__Aim of the task__. Report every line in the listing that contains the string "apprentice".

__Information given__.
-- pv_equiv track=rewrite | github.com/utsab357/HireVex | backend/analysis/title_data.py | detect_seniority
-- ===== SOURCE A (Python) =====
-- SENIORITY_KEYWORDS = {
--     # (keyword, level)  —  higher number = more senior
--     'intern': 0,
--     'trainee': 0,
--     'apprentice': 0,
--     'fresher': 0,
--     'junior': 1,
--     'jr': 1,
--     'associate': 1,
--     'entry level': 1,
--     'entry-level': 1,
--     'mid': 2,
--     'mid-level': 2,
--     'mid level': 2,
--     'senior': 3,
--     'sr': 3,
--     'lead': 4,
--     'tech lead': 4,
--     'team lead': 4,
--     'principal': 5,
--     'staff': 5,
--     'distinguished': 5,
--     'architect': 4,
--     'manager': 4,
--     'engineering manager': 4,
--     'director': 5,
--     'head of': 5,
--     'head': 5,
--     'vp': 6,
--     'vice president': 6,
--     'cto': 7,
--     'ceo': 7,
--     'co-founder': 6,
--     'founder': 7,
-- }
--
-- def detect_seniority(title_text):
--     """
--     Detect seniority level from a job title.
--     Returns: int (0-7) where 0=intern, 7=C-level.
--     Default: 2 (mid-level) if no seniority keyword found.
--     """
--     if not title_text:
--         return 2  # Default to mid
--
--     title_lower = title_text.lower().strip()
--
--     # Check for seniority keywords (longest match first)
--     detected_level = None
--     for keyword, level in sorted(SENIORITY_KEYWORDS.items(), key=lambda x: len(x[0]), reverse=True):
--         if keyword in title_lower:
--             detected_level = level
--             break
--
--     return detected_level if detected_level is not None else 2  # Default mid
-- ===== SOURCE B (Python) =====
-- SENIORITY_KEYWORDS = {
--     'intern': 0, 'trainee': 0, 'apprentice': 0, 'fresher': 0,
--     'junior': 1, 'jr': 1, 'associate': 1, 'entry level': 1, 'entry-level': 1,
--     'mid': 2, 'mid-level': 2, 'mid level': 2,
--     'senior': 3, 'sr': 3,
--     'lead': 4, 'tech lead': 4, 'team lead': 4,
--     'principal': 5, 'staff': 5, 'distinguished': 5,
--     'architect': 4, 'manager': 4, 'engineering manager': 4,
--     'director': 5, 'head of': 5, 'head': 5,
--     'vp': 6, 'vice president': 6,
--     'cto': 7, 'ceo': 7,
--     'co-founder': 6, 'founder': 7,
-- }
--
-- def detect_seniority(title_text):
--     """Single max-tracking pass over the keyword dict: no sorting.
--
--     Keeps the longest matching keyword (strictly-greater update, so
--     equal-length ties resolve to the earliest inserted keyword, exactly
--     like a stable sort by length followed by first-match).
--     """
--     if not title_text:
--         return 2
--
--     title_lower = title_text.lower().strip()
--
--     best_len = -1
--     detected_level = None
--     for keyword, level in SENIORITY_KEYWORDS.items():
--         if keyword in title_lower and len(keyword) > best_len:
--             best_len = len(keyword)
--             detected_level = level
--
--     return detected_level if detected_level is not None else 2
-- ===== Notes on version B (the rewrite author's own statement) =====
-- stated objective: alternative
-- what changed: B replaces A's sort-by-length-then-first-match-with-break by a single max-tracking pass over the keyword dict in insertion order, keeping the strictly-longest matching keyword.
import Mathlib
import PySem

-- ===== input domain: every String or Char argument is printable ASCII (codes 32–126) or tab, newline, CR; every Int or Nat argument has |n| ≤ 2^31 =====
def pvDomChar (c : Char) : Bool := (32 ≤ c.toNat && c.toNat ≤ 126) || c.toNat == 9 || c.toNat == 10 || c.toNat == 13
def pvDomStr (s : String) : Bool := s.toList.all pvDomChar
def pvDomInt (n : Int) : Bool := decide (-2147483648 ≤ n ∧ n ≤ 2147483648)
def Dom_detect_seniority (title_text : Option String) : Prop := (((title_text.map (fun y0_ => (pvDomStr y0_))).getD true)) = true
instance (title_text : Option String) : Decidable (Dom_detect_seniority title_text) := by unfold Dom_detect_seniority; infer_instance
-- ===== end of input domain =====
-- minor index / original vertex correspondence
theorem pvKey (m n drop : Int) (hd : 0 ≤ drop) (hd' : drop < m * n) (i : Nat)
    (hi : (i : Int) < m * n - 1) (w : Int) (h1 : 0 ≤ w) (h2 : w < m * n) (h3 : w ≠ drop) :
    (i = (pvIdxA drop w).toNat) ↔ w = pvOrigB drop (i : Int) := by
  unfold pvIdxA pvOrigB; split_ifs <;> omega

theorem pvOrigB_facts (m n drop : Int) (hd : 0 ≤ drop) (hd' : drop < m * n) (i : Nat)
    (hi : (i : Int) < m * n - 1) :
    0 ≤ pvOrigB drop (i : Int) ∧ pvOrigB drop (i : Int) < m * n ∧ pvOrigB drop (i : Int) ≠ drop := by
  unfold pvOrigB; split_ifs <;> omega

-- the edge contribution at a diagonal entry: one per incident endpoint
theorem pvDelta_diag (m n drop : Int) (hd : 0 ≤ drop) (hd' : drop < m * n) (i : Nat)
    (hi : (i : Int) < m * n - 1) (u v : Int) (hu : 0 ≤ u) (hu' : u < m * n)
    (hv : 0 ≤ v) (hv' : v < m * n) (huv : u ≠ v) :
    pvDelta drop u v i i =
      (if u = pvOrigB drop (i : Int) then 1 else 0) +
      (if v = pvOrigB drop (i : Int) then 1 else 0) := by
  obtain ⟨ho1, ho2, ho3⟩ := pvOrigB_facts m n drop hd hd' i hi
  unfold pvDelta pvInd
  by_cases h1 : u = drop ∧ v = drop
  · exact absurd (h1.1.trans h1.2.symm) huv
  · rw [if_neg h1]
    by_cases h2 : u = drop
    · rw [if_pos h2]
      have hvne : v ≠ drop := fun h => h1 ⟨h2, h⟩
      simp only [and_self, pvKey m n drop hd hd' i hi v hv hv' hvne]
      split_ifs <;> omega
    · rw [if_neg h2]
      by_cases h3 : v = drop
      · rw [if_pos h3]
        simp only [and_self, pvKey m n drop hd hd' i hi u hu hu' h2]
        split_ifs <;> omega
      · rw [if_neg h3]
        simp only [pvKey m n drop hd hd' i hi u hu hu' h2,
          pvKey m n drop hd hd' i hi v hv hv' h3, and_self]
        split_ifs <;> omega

...

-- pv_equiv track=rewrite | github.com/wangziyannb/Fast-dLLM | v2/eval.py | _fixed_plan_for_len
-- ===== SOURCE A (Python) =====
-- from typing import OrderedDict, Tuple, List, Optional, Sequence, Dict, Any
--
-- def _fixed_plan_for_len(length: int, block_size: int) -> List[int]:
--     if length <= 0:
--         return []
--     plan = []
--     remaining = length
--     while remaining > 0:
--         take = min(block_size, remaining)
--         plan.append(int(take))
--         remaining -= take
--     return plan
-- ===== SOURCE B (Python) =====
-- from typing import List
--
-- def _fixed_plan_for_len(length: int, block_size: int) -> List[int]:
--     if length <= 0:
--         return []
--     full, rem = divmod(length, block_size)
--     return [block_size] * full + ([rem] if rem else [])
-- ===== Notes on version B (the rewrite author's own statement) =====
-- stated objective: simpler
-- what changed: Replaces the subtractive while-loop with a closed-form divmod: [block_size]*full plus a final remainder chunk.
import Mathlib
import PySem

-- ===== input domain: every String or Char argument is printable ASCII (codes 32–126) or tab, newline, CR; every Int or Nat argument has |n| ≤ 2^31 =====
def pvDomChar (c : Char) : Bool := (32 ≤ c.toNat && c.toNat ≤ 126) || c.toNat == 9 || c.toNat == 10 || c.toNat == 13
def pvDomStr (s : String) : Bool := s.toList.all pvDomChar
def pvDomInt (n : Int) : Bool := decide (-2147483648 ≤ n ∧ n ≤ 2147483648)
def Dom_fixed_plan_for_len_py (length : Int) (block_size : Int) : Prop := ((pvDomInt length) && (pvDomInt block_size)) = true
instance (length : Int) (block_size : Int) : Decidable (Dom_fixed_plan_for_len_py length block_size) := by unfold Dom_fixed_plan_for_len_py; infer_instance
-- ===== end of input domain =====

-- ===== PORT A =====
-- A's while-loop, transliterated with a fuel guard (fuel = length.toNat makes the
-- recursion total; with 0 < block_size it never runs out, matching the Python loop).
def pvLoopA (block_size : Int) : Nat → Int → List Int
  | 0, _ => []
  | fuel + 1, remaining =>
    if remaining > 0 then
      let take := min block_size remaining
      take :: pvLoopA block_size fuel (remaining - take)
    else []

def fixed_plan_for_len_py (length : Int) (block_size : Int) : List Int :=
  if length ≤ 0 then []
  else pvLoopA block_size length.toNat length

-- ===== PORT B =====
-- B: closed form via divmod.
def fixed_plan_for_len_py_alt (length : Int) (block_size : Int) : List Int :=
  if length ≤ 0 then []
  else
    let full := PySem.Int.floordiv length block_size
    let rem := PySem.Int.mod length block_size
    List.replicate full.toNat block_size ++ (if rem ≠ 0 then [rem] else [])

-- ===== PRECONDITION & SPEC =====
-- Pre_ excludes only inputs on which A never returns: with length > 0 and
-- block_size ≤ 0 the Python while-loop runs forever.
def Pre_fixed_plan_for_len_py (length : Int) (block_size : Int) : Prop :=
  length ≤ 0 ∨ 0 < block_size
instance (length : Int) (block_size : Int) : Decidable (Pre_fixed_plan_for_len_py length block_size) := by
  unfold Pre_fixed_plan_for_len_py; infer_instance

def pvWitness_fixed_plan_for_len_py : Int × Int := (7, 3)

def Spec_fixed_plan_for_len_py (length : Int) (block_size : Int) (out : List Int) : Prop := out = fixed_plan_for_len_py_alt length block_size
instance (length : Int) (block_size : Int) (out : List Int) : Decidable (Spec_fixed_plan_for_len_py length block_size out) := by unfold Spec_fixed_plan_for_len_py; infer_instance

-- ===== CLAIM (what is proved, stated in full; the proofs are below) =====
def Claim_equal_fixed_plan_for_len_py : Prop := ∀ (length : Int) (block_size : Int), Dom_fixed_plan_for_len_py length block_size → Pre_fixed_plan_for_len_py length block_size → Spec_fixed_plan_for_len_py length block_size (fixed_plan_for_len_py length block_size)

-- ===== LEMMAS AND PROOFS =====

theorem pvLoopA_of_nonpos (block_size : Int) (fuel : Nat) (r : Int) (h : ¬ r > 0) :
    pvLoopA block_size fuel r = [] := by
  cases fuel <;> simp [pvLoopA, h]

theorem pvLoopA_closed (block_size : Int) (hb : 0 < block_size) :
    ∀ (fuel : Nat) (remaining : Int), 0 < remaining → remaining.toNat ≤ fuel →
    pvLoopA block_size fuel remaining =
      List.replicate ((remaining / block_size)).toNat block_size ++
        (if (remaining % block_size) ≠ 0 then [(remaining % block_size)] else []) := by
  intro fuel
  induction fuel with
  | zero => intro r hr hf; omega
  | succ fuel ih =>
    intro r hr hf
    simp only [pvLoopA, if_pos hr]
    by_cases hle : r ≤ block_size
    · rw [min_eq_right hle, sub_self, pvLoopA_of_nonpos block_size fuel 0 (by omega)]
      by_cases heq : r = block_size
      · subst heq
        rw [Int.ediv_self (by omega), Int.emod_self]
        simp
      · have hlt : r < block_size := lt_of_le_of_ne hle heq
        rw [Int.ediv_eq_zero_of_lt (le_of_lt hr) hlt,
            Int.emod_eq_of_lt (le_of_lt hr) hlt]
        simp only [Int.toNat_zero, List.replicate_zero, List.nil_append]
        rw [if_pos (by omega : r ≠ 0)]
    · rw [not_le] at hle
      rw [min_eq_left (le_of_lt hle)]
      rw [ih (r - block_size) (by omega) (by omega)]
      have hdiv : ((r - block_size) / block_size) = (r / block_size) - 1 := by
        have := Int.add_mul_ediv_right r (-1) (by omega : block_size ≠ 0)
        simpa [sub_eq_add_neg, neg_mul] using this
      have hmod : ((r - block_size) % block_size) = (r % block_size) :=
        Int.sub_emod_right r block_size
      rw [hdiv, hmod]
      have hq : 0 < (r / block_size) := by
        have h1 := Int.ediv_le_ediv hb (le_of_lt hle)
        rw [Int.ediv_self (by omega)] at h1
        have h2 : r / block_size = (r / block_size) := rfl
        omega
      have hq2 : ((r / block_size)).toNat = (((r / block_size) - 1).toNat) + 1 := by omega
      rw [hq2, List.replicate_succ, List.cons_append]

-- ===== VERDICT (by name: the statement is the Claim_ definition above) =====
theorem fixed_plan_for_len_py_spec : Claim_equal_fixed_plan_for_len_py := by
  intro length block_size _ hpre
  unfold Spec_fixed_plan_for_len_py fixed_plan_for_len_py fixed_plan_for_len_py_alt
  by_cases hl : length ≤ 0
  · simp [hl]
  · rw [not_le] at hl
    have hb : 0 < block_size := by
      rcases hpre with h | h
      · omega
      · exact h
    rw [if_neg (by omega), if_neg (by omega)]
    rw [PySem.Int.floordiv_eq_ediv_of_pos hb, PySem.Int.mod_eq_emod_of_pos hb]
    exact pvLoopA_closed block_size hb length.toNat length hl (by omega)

__Solution below__.
--     'apprentice': 0,
--     'intern': 0, 'trainee': 0, 'apprentice': 0, 'fresher': 0,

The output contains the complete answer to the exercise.